Nada sei do autor de "O Amor Que Não Fizemos" (1981? , ed. do autor). O livro foi encontrado por mim na biblioteca da UNICSUL. O título como primeira impressão me sugeria aqueles livrecos neo-pseudo-parnasianos-românticos de confissões sentimentais sem qualquer poeticidade. Mas logo ao folhear chamou-me a atenção as epígrafes dos poemas (Bukovski, Baudelaire, Jimi Hendrix, John Lennon, Aldous Huxley, Augusto dos Anjos). Vi que o título do livro me enganava. Comecei a ler os poemas e descobria aqui e ali uma série de referências intertextuais (Caetano Veloso, Jack Kerouac, Bíblia...). Numa poesia de versos modernos, com rimas e sonoridades contínuas mas sem qualquer esquema pré-determinado, as palavras vão se colocando como notas de uma grande partitura sonora, uma ópera-rock poética. O autor tem outros livros (Rastros e Pegadas - 1980; O Prazer de ser - 1981; Cara e Coragem - teatro, 1981?). O livro que encontrei na UNICSUL consta como doação da USP! Pelo jeito a Universidade de São Paulo não entendeu bem a poesia de Eduardo de Paula Leite, poeta desses, com a rebeldia e a contracultura transformadas em versos de síntese, de dinâmica e dissonâncias, existem poucos.

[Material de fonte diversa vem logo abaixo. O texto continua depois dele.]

-- pv_equiv track=rewrite | github.com/veruyandi/laughing-python | baum_sweet_sequence.py | get_baum_sweet_binary
-- ===== SOURCE A (Python) =====
-- def get_baum_sweet_binary(number):
--   #True if there is only consecutive zeros of even numbers
--   is_count_even = True
--
--   if number == 1:
--     return 1
--   else:
--     dividend = number
--     quotient = 1
--     while quotient > 0:
--
--         #if quot > 1 : get next binary digit(remainder) by dividing 2, begin from the ones, go through tens, hundreds etc.
--         #if quotient == 1:
--             #then count is even till the last 2 digits, so the result depends on the two last digits which are rem & quot
--             #return quotient and remainder  ## 11 returns 1 | 10 returns 0 since "0" is a seq of zero of odd count
--         #else:
--         quotient, remainder = divmod(dividend, 2)
--         #if next is 1, a zero block end occurs, so check if no odd count
--         if remainder == 1:
--             if not is_count_even:
--                 return 0
--             elif quotient == 0: #came to last digit
--                 return 1
--             #else: Then no_odd_count and not the last digit, so continue with next digit
--         else: #rem = 0
--             is_count_even = not is_count_even
--
--         dividend = quotient # continue dividing by 2 for next iteration
-- ===== SOURCE B (Python) =====
-- def get_baum_sweet_binary(number):
--   if number <= 0:
--     return None
--   runs = bin(number)[2:].split('1')
--   return 0 if any(len(r) % 2 == 1 for r in runs) else 1
-- ===== Notes on version B (the rewrite author's own statement) =====
-- stated objective: idiomatic
-- what changed: A scans the bits LSB-first with divmod and a parity toggle inside a while loop; B builds the binary string once, splits it on '1' into the maximal zero-runs and answers 0 iff some run has odd length.
-- outside the precondition, e.g. on get_baum_sweet_binary(0): A returns None, B returns None; on get_baum_sweet_binary(-3): A returns None, B returns None
import Mathlib
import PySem

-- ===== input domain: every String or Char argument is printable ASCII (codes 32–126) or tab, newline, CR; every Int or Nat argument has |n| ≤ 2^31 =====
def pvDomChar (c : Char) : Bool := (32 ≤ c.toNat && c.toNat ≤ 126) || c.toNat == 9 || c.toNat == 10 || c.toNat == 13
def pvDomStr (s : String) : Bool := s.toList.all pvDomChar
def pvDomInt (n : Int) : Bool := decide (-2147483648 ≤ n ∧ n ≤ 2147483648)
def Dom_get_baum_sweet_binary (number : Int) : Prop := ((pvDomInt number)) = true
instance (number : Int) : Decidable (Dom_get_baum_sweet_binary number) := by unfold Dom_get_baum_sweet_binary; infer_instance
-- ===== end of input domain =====

-- B replaces A's LSB-first divmod scan with a split of the binary string into maximal
-- zero-runs, checking each run's length parity directly (idiomatic, same cost).


-- ===== PORT A =====
-- A's while loop; when the loop falls off the end Python returns None (only for
-- number ≤ 0, outside Pre_), rendered here as 0.
def bsLoop (dividend : Int) (is_count_even : Bool) (quotient : Int) : Int :=
  if 0 < quotient then
    let q := PySem.Int.floordiv dividend 2
    let r := PySem.Int.mod dividend 2
    if r = 1 then
      if !is_count_even then 0
      else if q = 0 then 1
      else bsLoop q is_count_even q
    else bsLoop q (!is_count_even) q
  else 0
termination_by dividend.natAbs + (if 0 < quotient then 1 else 0)
decreasing_by
  all_goals
    simp only [PySem.Int.floordiv_eq_ediv_of_pos (by norm_num : (0:Int) < 2)]
    split <;> simp_all <;> omega

def get_baum_sweet_binary (number : Int) : Int :=
  if number = 1 then 1
  else bsLoop number true 1

-- ===== PORT B =====
-- bin(number)[2:] as the MSB-first list of binary digits (exact for number ≥ 1)
def bsBits (n : Nat) : List Nat :=
  if n = 0 then [] else bsBits (n / 2) ++ [n % 2]
termination_by n
decreasing_by omega

-- str.split('1') on the digit list: the maximal (possibly empty) zero-runs — exact
def bsSplit : List Nat → List (List Nat)
  | [] => [[]]
  | b :: rest =>
    if b = 1 then [] :: bsSplit rest
    else match bsSplit rest with
         | r :: rs => (b :: r) :: rs
         | [] => [[b]]

-- B returns None for number ≤ 0 (not an Int; outside Pre_); 0 stands in here.
def get_baum_sweet_binary_alt (number : Int) : Int :=
  if number ≤ 0 then 0
  else if (bsSplit (bsBits number.toNat)).any (fun r => r.length % 2 == 1) then 0 else 1

-- ===== PRECONDITION & SPEC =====
-- Pre_ excludes number ≤ 0, where Python A (and B) return None, which is not an int.
def Pre_get_baum_sweet_binary (number : Int) : Prop := 1 ≤ number
instance (number : Int) : Decidable (Pre_get_baum_sweet_binary number) := by
  unfold Pre_get_baum_sweet_binary; infer_instance
def pvWitness_get_baum_sweet_binary : Int := 6

def Spec_get_baum_sweet_binary (number : Int) (out : Int) : Prop := out = get_baum_sweet_binary_alt number
instance (number : Int) (out : Int) : Decidable (Spec_get_baum_sweet_binary number out) := by unfold Spec_get_baum_sweet_binary; infer_instance

-- ===== CLAIM (what is proved, stated in full; the proofs are below) =====
def Claim_equal_get_baum_sweet_binary : Prop := ∀ (number : Int), Dom_get_baum_sweet_binary number → Pre_get_baum_sweet_binary number → Spec_get_baum_sweet_binary number (get_baum_sweet_binary number)

-- ===== LEMMAS AND PROOFS =====

-- common specification: bsH d ice scans d's bits LSB-first, ice = "current zero-run even"
def bsH (d : Nat) (ice : Bool) : Int :=
  if d ≤ 1 then (if ice then 1 else 0)
  else if d % 2 = 1 then (if ice then bsH (d / 2) true else 0)
  else bsH (d / 2) (!ice)
termination_by d
decreasing_by all_goals omega

theorem bsLoop_eq_bsH (n : Nat) : ∀ (ice : Bool) (q : Int), 1 ≤ n → 0 < q →
    bsLoop (n : Int) ice q = bsH n ice := by
  induction n using Nat.strong_induction_on with
  | _ n IH =>
    intro ice q hn hq
    have hfd : PySem.Int.floordiv (n : Int) 2 = ((n / 2 : Nat) : Int) := by
      rw [PySem.Int.floordiv_eq_ediv_of_pos (by norm_num : (0:Int) < 2)]; omega
    have hmd : PySem.Int.mod (n : Int) 2 = ((n % 2 : Nat) : Int) := by
      rw [PySem.Int.mod_eq_emod_of_pos (by norm_num : (0:Int) < 2)]; omega
    rw [bsLoop]
    simp only [hq, if_pos, hfd, hmd]
    by_cases h1 : n = 1
    · subst h1; rw [bsH]; cases ice <;> simp
    · have hn2 : 2 ≤ n := by omega
      have hq2 : 1 ≤ n / 2 := by omega
      rw [bsH, if_neg (by omega : ¬ n ≤ 1)]
      by_cases hodd : n % 2 = 1
      · cases ice with
        | false => simp [hodd]
        | true =>
          have hIH := IH (n / 2) (by omega) true ((n / 2 : Nat) : Int) hq2 (by exact_mod_cast hq2)
          rw [show ((n / 2 : Nat) : Int) = (n : Int) / 2 by omega] at hIH
          simp [hodd, show ¬ ((n : Int) / 2) = 0 by omega, hIH]
      · have heven : n % 2 = 0 := by omega
        have hIH := IH (n / 2) (by omega) (!ice) ((n / 2 : Nat) : Int) hq2 (by exact_mod_cast hq2)
        rw [show ((n / 2 : Nat) : Int) = (n : Int) / 2 by omega] at hIH
        simp [heven, hIH]

theorem bsSplit_ne_nil (l : List Nat) : bsSplit l ≠ [] := by
  induction l with
  | nil => simp [bsSplit]
  | cons b rest ih =>
    rw [bsSplit]
    split
    · simp
    · cases h : bsSplit rest with
      | nil => simp
      | cons r rs => simp

theorem bsSplit_append_one (l : List Nat) : bsSplit (l ++ [1]) = bsSplit l ++ [[]] := by
  induction l with
  | nil => simp [bsSplit]
  | cons b rest ih =>
    rw [List.cons_append, bsSplit, bsSplit]
    split
    · simp [ih]
    · rw [ih]
      cases h : bsSplit rest with
      | nil => exact absurd h (bsSplit_ne_nil rest)
      | cons r rs => simp

-- split(l ++ [0]) appends 0 to the last run
def bsAppLast : List (List Nat) → List (List Nat)
  | [] => [[0]]
  | [r] => [r ++ [0]]
  | r :: s :: rs => r :: bsAppLast (s :: rs)

theorem bsSplit_append_zero (l : List Nat) :
    bsSplit (l ++ [0]) = bsAppLast (bsSplit l) := by
  induction l with
  | nil => simp [bsSplit, bsAppLast]
  | cons b rest ih =>
    rw [List.cons_append, bsSplit, bsSplit]
    split
    · rw [ih]
      cases h : bsSplit rest with
      | nil => exact absurd h (bsSplit_ne_nil rest)
      | cons r rs => cases rs <;> simp [bsAppLast]
    · rw [ih]
      cases h : bsSplit rest with
      | nil => exact absurd h (bsSplit_ne_nil rest)
      | cons r rs => cases rs <;> simp [bsAppLast]

theorem bsAppLast_ne_nil (S : List (List Nat)) : bsAppLast S ≠ [] := by
  match S with
  | [] => simp [bsAppLast]
  | [r] => simp [bsAppLast]
  | r :: s :: rs => simp [bsAppLast]

theorem bsAppLast_dropLast (S : List (List Nat)) :
    (bsAppLast S).dropLast = S.dropLast := by
  match S with
  | [] => simp [bsAppLast]
  | [r] => simp [bsAppLast]
  | r :: s :: rs =>
    rw [bsAppLast]
    rw [List.dropLast_cons_of_ne_nil (bsAppLast_ne_nil (s :: rs)),
        List.dropLast_cons_of_ne_nil (by simp)]
    rw [bsAppLast_dropLast (s :: rs)]

theorem bsAppLast_getLast (S : List (List Nat)) :
    (bsAppLast S).getLastD [] = S.getLastD [] ++ [0] := by
  match S with
  | [] => simp [bsAppLast]
  | [r] => simp [bsAppLast]
  | r :: s :: rs =>
    rw [bsAppLast, List.getLastD_cons, List.getLastD_cons]
    have ih := bsAppLast_getLast (s :: rs)
    simp only [List.getLastD_eq_getLast?,
      List.getLast?_eq_some_getLast (bsAppLast_ne_nil (s :: rs)),
      List.getLast?_eq_some_getLast (show (s :: rs : List (List Nat)) ≠ [] by simp),
      Option.getD_some] at ih ⊢
    exact ih

def bsOdd (r : List Nat) : Bool := r.length % 2 == 1

theorem bsAny_split (S : List (List Nat)) (hS : S ≠ []) :
    S.any bsOdd = (S.dropLast.any bsOdd || bsOdd (S.getLastD [])) := by
  conv_lhs => rw [← List.dropLast_concat_getLast hS]
  rw [List.any_append]
  simp [List.getLastD_eq_getLast?, List.getLast?_eq_some_getLast hS]

theorem bsH_eq_runs (n : Nat) : ∀ (ice : Bool), 1 ≤ n →
    bsH n ice =
      if ((bsSplit (bsBits n)).dropLast.any bsOdd ||
          ((((bsSplit (bsBits n)).getLastD []).length + (if ice then 0 else 1)) % 2 == 1))
      then 0 else 1 := by
  induction n using Nat.strong_induction_on with
  | _ n IH =>
    intro ice hn
    by_cases h1 : n = 1
    · subst h1
      rw [bsH]
      have hb : bsBits 1 = [1] := by simp [bsBits]
      rw [hb]
      cases ice <;> simp [bsSplit, bsOdd]
    · have hn2 : 2 ≤ n := by omega
      have hq2 : 1 ≤ n / 2 := by omega
      have hb : bsBits n = bsBits (n / 2) ++ [n % 2] := by
        rw [bsBits]; simp [show ¬ n = 0 by omega]
      rw [bsH, if_neg (by omega : ¬ n ≤ 1), hb]
      by_cases hodd : n % 2 = 1
      · rw [hodd, bsSplit_append_one, List.dropLast_concat, List.getLastD_concat]
        cases ice with
        | false => simp
        | true =>
          rw [IH (n / 2) (by omega) true hq2,
              bsAny_split _ (bsSplit_ne_nil (bsBits (n / 2)))]
          simp [bsOdd]
      · have heven : n % 2 = 0 := by omega
        rw [heven, bsSplit_append_zero, bsAppLast_dropLast, bsAppLast_getLast]
        rw [IH (n / 2) (by omega) (!ice) hq2]
        have hC : ∀ L : Nat,
            ((L + (if (!ice) then 0 else 1)) % 2 == 1) =
            (((L + 1) + (if ice then 0 else 1)) % 2 == 1) := by
          intro L; cases ice <;> simp <;> omega
        simp only [List.length_append, List.length_cons, List.length_nil, Nat.zero_add]
        rw [hC ((bsSplit (bsBits (n / 2))).getLastD []).length]
        simp

-- ===== VERDICT (by name: the statement is the Claim_ definition above) =====
theorem get_baum_sweet_binary_spec : Claim_equal_get_baum_sweet_binary := by
  intro number _ hpre
  have hpre' : (1 : Int) ≤ number := hpre
  by_cases h1 : number = 1
  · subst h1
    unfold Spec_get_baum_sweet_binary get_baum_sweet_binary get_baum_sweet_binary_alt
    rw [if_pos rfl, if_neg (by norm_num : ¬ (1:Int) ≤ 0), show ((1:Int).toNat) = 1 from rfl]
    have hb : bsBits 1 = [1] := by simp [bsBits]
    rw [hb]
    simp [bsSplit]
  · unfold Spec_get_baum_sweet_binary get_baum_sweet_binary get_baum_sweet_binary_alt
    have hn1 : 1 ≤ number.toNat := by omega
    rw [if_neg h1, if_neg (by omega : ¬ number ≤ 0)]
    have hx : bsLoop number true 1 = bsH number.toNat true := by
      have hnn : number = ((number.toNat : Nat) : Int) := by omega
      rw [hnn]
      simp only [Int.toNat_natCast]
      exact bsLoop_eq_bsH number.toNat true 1 hn1 (by norm_num)
    rw [hx, bsH_eq_runs number.toNat true hn1]
    have hany := bsAny_split (bsSplit (bsBits number.toNat)) (bsSplit_ne_nil (bsBits number.toNat))
    rw [show (fun r : List Nat => r.length % 2 == 1) = bsOdd from rfl, hany]
    simp [bsOdd]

Pela internet pude descobrir que o autor tinha ou tem um sebo (Labirinto Cultural) e que existe um poema dele no site A Cigarra ("Kremlyn com Chantilly"). Nada mais.

 

Mecânico Blue

Assim na terra como no inferno

Aldous Huxley

 

A menina

             em cacos

chorava

         atomicamente

com a rosa rasgada

em suas metálicas mãos

mãe de um aborto

                            nuclear

revolvia seus 17 anos

cantando liquidificamente

                                     um blue

As lágrimas

                 colores

jorravam prum chão de aço

para purificar o fim carnal

que há minutos deflagrou-se

Acionou

            todos

                    os botões

e numa raiva dodecafônica

invocou somente o

                               diabo

prum coito

              mate

              mati

                    co.

 

 

O Autor - On the Road

 

não sou morto

      sou vivo

por isso

     sou

           um

errabundo

vagal

vagabundo

promíscuo / primata / profano

não sou pobre

nem rico

isso não existe

sou cretino

e juro que não sou

estúpido

Sou

erotomaníaco

amante

boêmio

beatnik

e atrevido

mas

não sou fascista

sou lascivo

desses

         sensuais

sou menino

sou rapaz

sou de todas

                as

brincadeiras

dessas revoluções

sou poeta

e não sou ladrão

         sou bandido

E DAÍ?

 

O Amor Que Não Fizemos

O Coração do poeta é um hospital onde morrem todos os doentes.

Augusto dos Anjos.

 

O corpo

está morto

o morto do corpo

é belo

A morte leve

            pousa

         e leva

o corpo

para o repouso

dos mortos

dos corpos mortos

dos membros

das asas

que não voam mais

na vida

voam na morte.

 

Bills Ant The Kids

Quarta Parte

A Vida

Um anjo sobrevôou baixo

demais e se espatifou.

Charles Bukowski

Roteiro  para uma canção baseado nas vozes de Janis Joplin Billie Holiday e Maysa.

 

I

Bem lá o fundo

beliscava-me

só no

       profundo

solidão em mundo

em mim

       refazendo

o sorriso

      isso em volver,

teu olhar

teu andar

tua dança

      em irmã

      no imã

nos acordes

da música

da manhã

no sentimento,

das caras

     ausentes

e sinto

    voar as penumbras

no ato de dormir

           de        ir

                 sumir

em si

sem querer

e ter o abraço

da irmã

sem essa manha

       essa manha

       esse arco

sem flecha

com dardo sem veneno

pr'a te ver tocando música

no ar.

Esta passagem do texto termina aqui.